Scout Lake Trail

This short hike out to a small lake is short, approachable, and reasonably rewarding.
Total Distance: 3.0 miles
Total Ascent: 900ft
Highest Point: 3900ft
Difficulty: Moderate
Our Hiking Time: 2h 20m
Required Permit: Northwest Forest Pass
To get there, take Exit 47 off I-90 and take a right over the bridge. At the intersection, turn right onto Tinkham Road (aka Forest Road 55). Continue for roughly a mile to a fork and veer left onto the Hansen Creek Road (aka Forest Road 5510). Follow the road under the old railroad trestle and up two switchbacks. Continue up for another half-mile or so past a locked yellow gate to an unmarked road that intersects FR 5510. Find a spot to park along the road and follow the spur uphill. View Google Directions >>
The short trail begins along a spur road off Hansen Creek Road (FR 5510). Follow the logging road for about a half-mile to the actual trail, which roughly follows a tributary of Hansen Creek up to Scout Lake. While occasionally narrow and a touch overgrown, the trail is generally easy to follow and not too steep. At one point, a washout creates some confusion as the trail seems to diverge in different directions – but either route will re-connect with the trail if you keep a sharp eye out for it. When in doubt, backtrack and you’ll soon be on the right path.

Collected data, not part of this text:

-- pv_equiv track=rewrite | github.com/Jiaweihu08/EPI | 16 - Dynamic Programming/16.12 - longest_nondecreasing_subsequence.py | longest_nondecreasing_subsequence_nlogn
-- ===== SOURCE A (Python) =====
-- import bisect
--
-- def longest_nondecreasing_subsequence_nlogn(A):
-- 	nondecreaseing_subsequence = []
-- 	for num in A:
-- 		position = bisect.bisect_right(nondecreaseing_subsequence, num)
-- 		if position == len(nondecreaseing_subsequence):
-- 			nondecreaseing_subsequence.append(num)
-- 		else:
-- 			nondecreaseing_subsequence[position] = num
-- 	return len(nondecreaseing_subsequence)
-- ===== SOURCE B (Python) =====
-- def longest_nondecreasing_subsequence_nlogn(A):
-- 	# Classic quadratic DP: dp holds (value, length of the longest
-- 	# nondecreasing subsequence ending at that value's position).
-- 	dp = []
-- 	for x in A:
-- 		best = 1
-- 		for v, d in dp:
-- 			if v <= x and d + 1 > best:
-- 				best = d + 1
-- 		dp.append((x, best))
-- 	return max((d for _, d in dp), default=0)
-- ===== Notes on version B (the rewrite author's own statement) =====
-- stated objective: alternative
-- what changed: Replaces the greedy tails array maintained with bisect_right by the classic quadratic dynamic program over (value, best-length-ending-here) pairs, returning the maximum dp value.
import Mathlib
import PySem

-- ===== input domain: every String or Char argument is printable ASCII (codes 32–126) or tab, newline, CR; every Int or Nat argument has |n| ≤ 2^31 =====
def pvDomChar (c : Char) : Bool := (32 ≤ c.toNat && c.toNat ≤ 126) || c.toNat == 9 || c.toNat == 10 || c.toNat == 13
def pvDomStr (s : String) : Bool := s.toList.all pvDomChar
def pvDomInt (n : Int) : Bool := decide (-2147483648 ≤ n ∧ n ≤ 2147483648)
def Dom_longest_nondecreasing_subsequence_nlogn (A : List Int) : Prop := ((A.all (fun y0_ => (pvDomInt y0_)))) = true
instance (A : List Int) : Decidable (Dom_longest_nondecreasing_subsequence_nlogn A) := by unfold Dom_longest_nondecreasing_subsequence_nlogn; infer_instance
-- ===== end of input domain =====

-- B replaces A's greedy tails/bisect pass by the classic quadratic DP over
-- (value, best-length-ending-here) pairs; alternative algorithm, not faster.

-- ===== PORT A =====
-- bisect.bisect_right ported as the length of the leading run of elements ≤ x:
-- exact on sorted lists, and the tails list A maintains is always sorted.
def pyBisectRight (l : List Int) (x : Int) : Nat :=
  (l.takeWhile (fun e => decide (e ≤ x))).length

def lnsLoop : List Int → List Int → List Int
  | t, [] => t
  | t, num :: rest =>
    let position := pyBisectRight t num
    lnsLoop (if position = t.length then t ++ [num] else t.set position num) rest

def longest_nondecreasing_subsequence_nlogn (A : List Int) : Int :=
  ((lnsLoop [] A).length : Int)

-- ===== PORT B =====
def lnsDp : List (Int × Int) → List Int → List (Int × Int)
  | dp, [] => dp
  | dp, x :: rest =>
    let best := dp.foldl (fun b p => if p.1 ≤ x ∧ p.2 + 1 > b then p.2 + 1 else b) 1
    lnsDp (dp ++ [(x, best)]) rest

def longest_nondecreasing_subsequence_nlogn_alt (A : List Int) : Int :=
  (lnsDp [] A).foldl (fun m p => if p.2 > m then p.2 else m) 0

-- ===== PRECONDITION & SPEC =====
def Spec_longest_nondecreasing_subsequence_nlogn (A : List Int) (out : Int) : Prop := out = longest_nondecreasing_subsequence_nlogn_alt A
instance (A : List Int) (out : Int) : Decidable (Spec_longest_nondecreasing_subsequence_nlogn A out) := by unfold Spec_longest_nondecreasing_subsequence_nlogn; infer_instance

-- ===== CLAIM (what is proved, stated in full; the proofs are below) =====
def Claim_equal_longest_nondecreasing_subsequence_nlogn : Prop := ∀ (A : List Int), Dom_longest_nondecreasing_subsequence_nlogn A → Spec_longest_nondecreasing_subsequence_nlogn A (longest_nondecreasing_subsequence_nlogn A)

-- ===== LEMMAS AND PROOFS =====

-- number of elements ≤ y in the tails list
def cnt (t : List Int) (y : Int) : Nat := t.countP (fun e => decide (e ≤ y))

-- best dp value among pairs whose value is ≤ x (0 if none)
def Lf (acc : List (Int × Int)) (x : Int) : Int :=
  acc.foldl (fun m p => if p.1 ≤ x then max m p.2 else m) 0

-- best dp value overall (0 if none)
def Mf (acc : List (Int × Int)) : Int :=
  acc.foldl (fun m p => max m p.2) 0

-- The coupling invariant between A's tails list and B's dp pairs.
def LnsInv (t : List Int) (acc : List (Int × Int)) : Prop :=
  t.Pairwise (· ≤ ·) ∧ (∀ y, (cnt t y : Int) = Lf acc y) ∧ ((t.length : Int) = Mf acc)

lemma best_eq (x : Int) : ∀ (dp : List (Int × Int)) (b : Int),
    dp.foldl (fun b p => if p.1 ≤ x ∧ p.2 + 1 > b then p.2 + 1 else b) b
      = dp.foldl (fun m p => if p.1 ≤ x then max m p.2 else m) (b - 1) + 1
  | [], b => by simp only [List.foldl_nil]; omega
  | p :: dp, b => by
    simp only [List.foldl_cons]
    rw [best_eq x dp]
    have : (if p.1 ≤ x ∧ p.2 + 1 > b then p.2 + 1 else b) - 1
        = (if p.1 ≤ x then max (b - 1) p.2 else b - 1) := by
      split_ifs <;> omega
    rw [this]

lemma Mf_if : ∀ (dp : List (Int × Int)) (m : Int),
    dp.foldl (fun m p => if p.2 > m then p.2 else m) m = dp.foldl (fun m p => max m p.2) m
  | [], m => rfl
  | p :: dp, m => by
    simp only [List.foldl_cons]
    rw [Mf_if dp]
    congr 1
    split_ifs <;> omega

lemma tw_count : ∀ (t : List Int) (x : Int), t.Pairwise (· ≤ ·) →
    pyBisectRight t x = cnt t x
  | [], _, _ => rfl
  | a :: t, x, h => by
    rcases List.pairwise_cons.mp h with ⟨ha, ht⟩
    by_cases hax : a ≤ x
    · simpa [pyBisectRight, cnt, List.countP_cons, hax] using tw_count t x ht
    · have h0 : t.countP (fun e => decide (e ≤ x)) = 0 := by
        refine List.countP_eq_zero.mpr (fun e he => ?_)
        simp only [decide_eq_true_eq]
        exact fun hle => hax (le_trans (ha e he) hle)
      simp [pyBisectRight, cnt, hax, h0]

lemma dropWhile_head_false {p : Int → Bool} : ∀ (l : List Int) (a : Int) (l2 : List Int),
    l.dropWhile p = a :: l2 → p a = false
  | [], a, l2, h => by simp at h
  | b :: l, a, l2, h => by
    by_cases hb : p b
    · exact dropWhile_head_false l a l2 (by simpa [List.dropWhile_cons, hb] using h)
    · simp [hb] at h
      rw [← h.1]; simpa using hb

lemma set_at_append : ∀ (t1 : List Int) (a : Int) (t2 : List Int) (x : Int),
    (t1 ++ a :: t2).set t1.length x = t1 ++ x :: t2
  | [], a, t2, x => rfl
  | b :: t1, a, t2, x => by
    simp only [List.cons_append, List.length_cons, List.set_cons_succ]
    rw [set_at_append t1 a t2 x]

lemma cnt_split (t1 : List Int) (c : Int) (t2 : List Int) (y : Int) :
    cnt (t1 ++ c :: t2) y = cnt t1 y + (if c ≤ y then 1 else 0) + cnt t2 y := by
  simp [cnt, List.countP_append, List.countP_cons]
  split_ifs <;> omega

lemma cnt_all (t : List Int) (y : Int) (h : ∀ e ∈ t, e ≤ y) : cnt t y = t.length := by
  refine List.countP_eq_length.mpr (fun e he => ?_)
  simpa using h e he

lemma cnt_none (t : List Int) (y : Int) (h : ∀ e ∈ t, ¬ e ≤ y) : cnt t y = 0 := by
  refine List.countP_eq_zero.mpr (fun e he => ?_)
  simpa using h e he

lemma step_replace (t1 : List Int) (old : Int) (t2 : List Int) (acc : List (Int × Int)) (x : Int)
    (hs : (t1 ++ old :: t2).Pairwise (· ≤ ·))
    (hc : ∀ y, (cnt (t1 ++ old :: t2) y : Int) = Lf acc y)
    (hl : (((t1 ++ old :: t2).length : Nat) : Int) = Mf acc)
    (h1 : ∀ e ∈ t1, e ≤ x) (hold : ¬ old ≤ x) :
    LnsInv (t1 ++ x :: t2) (acc ++ [(x, Lf acc x + 1)]) := by
  rcases List.pairwise_append.mp hs with ⟨p1, pc, hcross⟩
  rcases List.pairwise_cons.mp pc with ⟨hot2, p2⟩
  have hxlt : x < old := lt_of_not_ge hold
  have hLf' : ∀ y, Lf (acc ++ [(x, Lf acc x + 1)]) y
      = if x ≤ y then max (Lf acc y) (Lf acc x + 1) else Lf acc y := by
    intro y; simp [Lf, List.foldl_append]
  have hMf' : Mf (acc ++ [(x, Lf acc x + 1)]) = max (Mf acc) (Lf acc x + 1) := by
    simp [Mf, List.foldl_append]
  have ht2x : ∀ e ∈ t2, ¬ e ≤ x := fun e he hle =>
    hold (le_trans (hot2 e he) hle)
  have hLx : Lf acc x = (t1.length : Int) := by
    rw [← hc x, cnt_split, cnt_all t1 x h1, cnt_none t2 x ht2x]
    simp [hold]
  refine ⟨?_, ?_, ?_⟩
  · refine List.pairwise_append.mpr ⟨p1, List.pairwise_cons.mpr ⟨?_, p2⟩, ?_⟩
    · exact fun e he => le_trans (le_of_lt hxlt) (hot2 e he)
    · intro a ha b hb
      rcases List.mem_cons.mp hb with rfl | hb2
      · exact h1 a ha
      · exact hcross a ha b (List.mem_cons_of_mem _ hb2)
  · intro y
    rw [hLf' y, cnt_split]
    by_cases hxy : x ≤ y
    · have hc1 : cnt t1 y = t1.length := cnt_all t1 y (fun e he => le_trans (h1 e he) hxy)
      have hyv : Lf acc y = (cnt t1 y : Int) + (if old ≤ y then 1 else 0) + (cnt t2 y : Int) := by
        rw [← hc y, cnt_split]; push_cast; split_ifs <;> omega
      by_cases hoy : old ≤ y
      · rw [hyv, hc1, hLx]
        simp [hxy, hoy]
      · have hc2 : cnt t2 y = 0 := cnt_none t2 y (fun e he hle =>
          hoy (le_trans (hot2 e he) hle))
        rw [hyv, hc1, hc2, hLx]
        simp [hxy, hoy]
    · have hoy : ¬ old ≤ y := fun hle => hxy (le_trans (le_of_lt hxlt) hle)
      rw [← hc y, cnt_split]
      simp [hxy, hoy]
  · rw [hMf', ← hl, hLx]
    simp only [List.length_append, List.length_cons]
    push_cast
    omega

lemma step_inv (t : List Int) (acc : List (Int × Int)) (x : Int) (h : LnsInv t acc) :
    LnsInv (if pyBisectRight t x = t.length then t ++ [x] else t.set (pyBisectRight t x) x)
        (acc ++ [(x, Lf acc x + 1)]) := by
  obtain ⟨hs, hc, hl⟩ := h
  by_cases hcase : pyBisectRight t x = t.length
  · -- append case: every element of t is ≤ x
    have hall : ∀ e ∈ t, e ≤ x := by
      have := List.countP_eq_length.mp (by rw [← tw_count t x hs, hcase] : cnt t x = t.length)
      intro e he; simpa using this e he
    have hLx : Lf acc x = (t.length : Int) := by rw [← hc x, cnt_all t x hall]
    rw [if_pos hcase]
    refine ⟨?_, ?_, ?_⟩
    · refine List.pairwise_append.mpr ⟨hs, List.pairwise_singleton _ _, ?_⟩
      intro a ha b hb
      rcases List.mem_singleton.mp hb with rfl
      exact hall a ha
    · intro y
      have hLf' : Lf (acc ++ [(x, Lf acc x + 1)]) y
          = if x ≤ y then max (Lf acc y) (Lf acc x + 1) else Lf acc y := by
        simp [Lf, List.foldl_append]
      rw [hLf']
      have hsplit : cnt (t ++ [x]) y = cnt t y + (if x ≤ y then 1 else 0) := by
        simp [cnt, List.countP_append, List.countP_cons]
      rw [hsplit]
      by_cases hxy : x ≤ y
      · have hcy : cnt t y = t.length := cnt_all t y (fun e he => le_trans (hall e he) hxy)
        rw [← hc y] at *
        rw [hcy, hLx] at *
        simp [hxy]
      · rw [← hc y]
        simp [hxy]
    · have hMf' : Mf (acc ++ [(x, Lf acc x + 1)]) = max (Mf acc) (Lf acc x + 1) := by
        simp [Mf, List.foldl_append]
      rw [hMf', ← hl, hLx]
      simp only [List.length_append, List.length_singleton]
      push_cast
      omega
  · -- replace case: decompose t at the insertion point
    rw [if_neg hcase]
    have hTD := (List.takeWhile_append_dropWhile (p := fun e => decide (e ≤ x)) (l := t)).symm
    rcases hrest : t.dropWhile (fun e => decide (e ≤ x)) with _ | ⟨old, t2⟩
    · exfalso
      have h2 : t.takeWhile (fun e => decide (e ≤ x)) = t := by
        have h3 := List.takeWhile_append_dropWhile (p := fun e => decide (e ≤ x)) (l := t)
        rw [hrest, List.append_nil] at h3
        exact h3
      exact hcase (by simp [pyBisectRight, h2])
    · set t1 := t.takeWhile (fun e => decide (e ≤ x)) with ht1
      have ht : t = t1 ++ old :: t2 := by rw [hTD, hrest]
      have hpos : pyBisectRight t x = t1.length := rfl
      have h1 : ∀ e ∈ t1, e ≤ x := by
        intro e he
        have := List.mem_takeWhile_imp (ht1 ▸ he)
        simpa using this
      have hold : ¬ old ≤ x := by
        have := dropWhile_head_false t old t2 hrest
        simpa using this
      rw [hpos, ht, set_at_append]
      exact step_replace t1 old t2 acc x (ht ▸ hs) (fun y => ht ▸ hc y) (ht ▸ hl) h1 hold

lemma loop_inv : ∀ (L : List Int) (t : List Int) (acc : List (Int × Int)),
    LnsInv t acc → LnsInv (lnsLoop t L) (lnsDp acc L)
  | [], t, acc, h => h
  | x :: rest, t, acc, h => by
    have hb : acc.foldl (fun b p => if p.1 ≤ x ∧ p.2 + 1 > b then p.2 + 1 else b) 1
        = Lf acc x + 1 := by
      rw [best_eq]; norm_num [Lf]
    have e1 : lnsLoop t (x :: rest)
        = lnsLoop (if pyBisectRight t x = t.length then t ++ [x]
            else t.set (pyBisectRight t x) x) rest := rfl
    have e2 : lnsDp acc (x :: rest)
        = lnsDp (acc ++ [(x, acc.foldl
            (fun b p => if p.1 ≤ x ∧ p.2 + 1 > b then p.2 + 1 else b) 1)]) rest := rfl
    rw [e1, e2, hb]
    exact loop_inv rest _ _ (step_inv t acc x h)

-- ===== VERDICT (by name: the statement is the Claim_ definition above) =====
theorem longest_nondecreasing_subsequence_nlogn_spec : Claim_equal_longest_nondecreasing_subsequence_nlogn := by
  intro A _
  unfold Spec_longest_nondecreasing_subsequence_nlogn
  obtain ⟨-, -, hl⟩ := loop_inv A [] []
    ⟨List.Pairwise.nil, fun y => by simp [cnt, Lf], by simp [Mf]⟩
  unfold longest_nondecreasing_subsequence_nlogn longest_nondecreasing_subsequence_nlogn_alt
  rw [hl, Mf_if]
  rfl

During the summer, skipping across the creek over rocks and log bridges was a snap, though with heavier flow or icy conditions it could easily become more challenging.

Scout Lake is tucked into a cirque below Humpback Mountain and Bearscout Peak. The quiet, talus-lined bowl and flat lakeshore make for great camping, and we saw some evidence that the fish were biting as well. Find a quiet spot on the shore and enjoy a taste of nature. Not tired yet? Never fear. From here, it’s easy for the hardened hiker to extend the trip up the ridge to the top of Humpback or find your way down to Annette Lake.

This is a fun little trail to take just about anyone on, just rough enough around the edges to seem like an adventure. Although the short jaunt along a rocky logging road is nothing special, once you get into the woods, the surroundings are pleasant and inviting. As an added bonus, the lake is a little off the radar and we didn’t see any other hikers along the way, just a few backpackers at the lake. The lack of company only adds to the lake’s secluded feel. All and all, we recommend this little hike that has a little something for everyone.


Presumably, like a number of other lakes in Washington around the country, Scout Lake was named for the Boy Scouts that frequented its shores back in the day. It may still be a popular destination for various local troops, but we never spied any uniforms among the few tents we saw camped at the lake.